Collected data entries
☆ ☆ ☆ ☆ ☆ ☆ ☆

-- pv_equiv track=rewrite | github.com/henon-chare/This_is_the_final | alert.py | get_domain_suffixes
-- ===== SOURCE A (Python) =====
-- def get_domain_suffixes(url):
--     """
--     Generates a list of domain suffixes to search for potential parent monitors.
--     e.g., 'lms.courses.bdu.edu.et' -> ['lms.courses.bdu.edu.et', 'courses.bdu.edu.et', 'bdu.edu.et', 'edu.et', 'et']
--     """
--     try:
--         # Remove protocol and path
--         domain = url.replace("https://", "").replace("http://", "").split("/")[0]
--         parts = domain.split(".")
--         suffixes = []
--         for i in range(len(parts)):
--             suffixes.append(".".join(parts[i:]))
--         return suffixes
--     except:
--         return [url]
-- ===== SOURCE B (Python) =====
-- def get_domain_suffixes(url):
--     """
--     Generates a list of domain suffixes to search for potential parent monitors.
--     Builds each suffix from the right with a running accumulator instead of
--     re-joining a slice for every index.
--     """
--     try:
--         domain = url.replace("https://", "").replace("http://", "").split("/")[0]
--         parts = domain.split(".")
--         suffixes = []
--         acc = None
--         for part in reversed(parts):
--             acc = part if acc is None else part + "." + acc
--             suffixes.append(acc)
--         suffixes.reverse()
--         return suffixes
--     except:
--         return [url]
-- ===== Notes on version B (the rewrite author's own statement) =====
-- stated objective: alternative
-- what changed: Replaces the re-join of a slice parts[i:] for every index with a single reverse pass that threads a running suffix accumulator (one concatenation per part), reversing the collected list at the end.
import Mathlib
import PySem

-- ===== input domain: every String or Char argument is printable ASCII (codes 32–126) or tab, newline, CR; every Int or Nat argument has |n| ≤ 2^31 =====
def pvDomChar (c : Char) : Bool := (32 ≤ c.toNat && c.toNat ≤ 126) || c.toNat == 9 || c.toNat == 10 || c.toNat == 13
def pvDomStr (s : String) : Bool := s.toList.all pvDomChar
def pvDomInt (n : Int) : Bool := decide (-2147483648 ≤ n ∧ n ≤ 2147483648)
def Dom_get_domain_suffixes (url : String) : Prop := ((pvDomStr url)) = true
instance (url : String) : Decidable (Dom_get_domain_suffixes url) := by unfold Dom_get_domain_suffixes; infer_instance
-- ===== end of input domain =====

-- B builds each suffix from the right with a running accumulator (one concatenation per part)
-- instead of re-joining a slice for every index: a different decomposition, same return value.


-- ===== PORT A =====
-- s.split(sep) for a nonempty separator (exact: PySem.Chars.splitOn is the sep ≠ "" form)
def pvSplit (s sep : String) : List String :=
  (PySem.Chars.splitOn s.toList sep.toList).map String.ofList

-- Nothing in A's try-block can raise (replace/split are total and split("/") is never empty,
-- so the [0] never IndexErrors): the except branch is dead and A is total.
def get_domain_suffixes (url : String) : List String :=
  let domain := PySem.List.pyGetD
    (pvSplit (PySem.Str.replace (PySem.Str.replace url "https://" "") "http://" "") "/") 0 ""
  let parts := pvSplit domain "."
  (PySem.List.pyRange 0 (parts.length : Int) 1).foldl
    (fun suffixes i => suffixes ++ [PySem.Str.join "." (PySem.List.slice parts (some i) none)]) []

-- ===== PORT B =====
-- Python's str + (exact: concatenation of code points)
def pvCat (a b : String) : String := String.ofList (a.toList ++ b.toList)

def get_domain_suffixes_alt (url : String) : List String :=
  let domain := PySem.List.pyGetD
    (pvSplit (PySem.Str.replace (PySem.Str.replace url "https://" "") "http://" "") "/") 0 ""
  let parts := pvSplit domain "."
  let st := parts.reverse.foldl
    (fun (st : List String × Option String) part =>
      let acc := match st.2 with
        | none => part
        | some a => pvCat (pvCat part ".") a
      (st.1 ++ [acc], some acc)) ([], none)
  st.1.reverse

-- ===== PRECONDITION & SPEC =====
def Spec_get_domain_suffixes (url : String) (out : List String) : Prop := out = get_domain_suffixes_alt url
instance (url : String) (out : List String) : Decidable (Spec_get_domain_suffixes url out) := by unfold Spec_get_domain_suffixes; infer_instance

-- ===== CLAIM (what is proved, stated in full; the proofs are below) =====
def Claim_equal_get_domain_suffixes : Prop := ∀ (url : String), Dom_get_domain_suffixes url → Spec_get_domain_suffixes url (get_domain_suffixes url)

-- ===== LEMMAS AND PROOFS =====

-- reference function: the list of dotted suffixes of `ps`
def pvSfx : List String → List String
  | [] => []
  | x :: t => PySem.Str.join "." (x :: t) :: pvSfx t

-- A's loop equals pvSfx
theorem pvA_eq_sfx (ps : List String) :
    (PySem.List.pyRange 0 (ps.length : Int) 1).foldl
      (fun suffixes i => suffixes ++ [PySem.Str.join "." (PySem.List.slice ps (some i) none)]) []
    = pvSfx ps := by
  rw [PySem.List.foldl_append_singleton_eq_map, List.nil_append,
      PySem.List.pyRange_zero_natCast, List.map_map]
  induction ps with
  | nil => rfl
  | cons x t ih =>
    simp only [List.length_cons, List.range_succ_eq_map, List.map_cons, List.map_map, pvSfx]
    congr 1
    · simp only [Function.comp_apply, Nat.cast_zero]
      rw [PySem.List.slice_from (x :: t) (a := (0:Int)) le_rfl]
      simp
    · rw [← ih]
      apply List.map_congr_left
      intro k hk
      simp only [Function.comp_apply, Nat.succ_eq_add_one]
      rw [PySem.List.slice_from (x :: t) (a := ((k + 1 : Nat) : Int)) (Int.natCast_nonneg _),
          PySem.List.slice_from t (a := ((k : Nat) : Int)) (Int.natCast_nonneg _)]
      simp

-- the concatenation step equals join over the extended list
theorem pvCat_join (x : String) (t : List String) (ht : t ≠ []) :
    pvCat (pvCat x ".") (PySem.Str.join "." t) = PySem.Str.join "." (x :: t) := by
  obtain ⟨y, r, rfl⟩ := List.exists_cons_of_ne_nil ht
  have h : (pvCat (pvCat x ".") (PySem.Str.join "." (y :: r))).toList
      = (PySem.Str.join "." (x :: y :: r)).toList := by
    simp [pvCat, PySem.Str.join, PySem.Chars.join_cons_cons]
  calc pvCat (pvCat x ".") (PySem.Str.join "." (y :: r))
      = String.ofList (pvCat (pvCat x ".") (PySem.Str.join "." (y :: r))).toList :=
        String.ofList_toList.symm
    _ = _ := by rw [h, String.ofList_toList]
-- B's fold invariant
theorem pvB_fold (ps : List String) :
    ps.reverse.foldl
      (fun (st : List String × Option String) part =>
        let acc := match st.2 with
          | none => part
          | some a => pvCat (pvCat part ".") a
        (st.1 ++ [acc], some acc)) ([], none)
    = ((pvSfx ps).reverse,
       match ps with | [] => none | _ :: _ => some (PySem.Str.join "." ps)) := by
  induction ps with
  | nil => rfl
  | cons x t ih =>
    rw [List.reverse_cons, List.foldl_append, ih]
    cases t with
    | nil => simp [pvSfx, PySem.Str.join, PySem.Chars.join_singleton]
    | cons y r =>
      simp only [List.foldl_cons, List.foldl_nil, pvSfx, List.reverse_cons]
      rw [pvCat_join x (y :: r) (by simp)]

-- ===== VERDICT (by name: the statement is the Claim_ definition above) =====
theorem get_domain_suffixes_spec : Claim_equal_get_domain_suffixes := by
  intro url _
  simp only [Spec_get_domain_suffixes, get_domain_suffixes, get_domain_suffixes_alt,
    pvA_eq_sfx, pvB_fold, List.reverse_reverse]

☆ ☆ ☆ ☆ ☆ ☆ ☆

## [EXERCISE DESCRIPTION]
Once the line with "have h : (pvCat" is found in the records above, print exactly that line and every line after it through the line with "calc pvCat (pvCat".

## [OUTPUT OF THE TASK]
  have h : (pvCat (pvCat x ".") (PySem.Str.join "." (y :: r))).toList
      = (PySem.Str.join "." (x :: y :: r)).toList := by
    simp [pvCat, PySem.Str.join, PySem.Chars.join_cons_cons]
  calc pvCat (pvCat x ".") (PySem.Str.join "." (y :: r))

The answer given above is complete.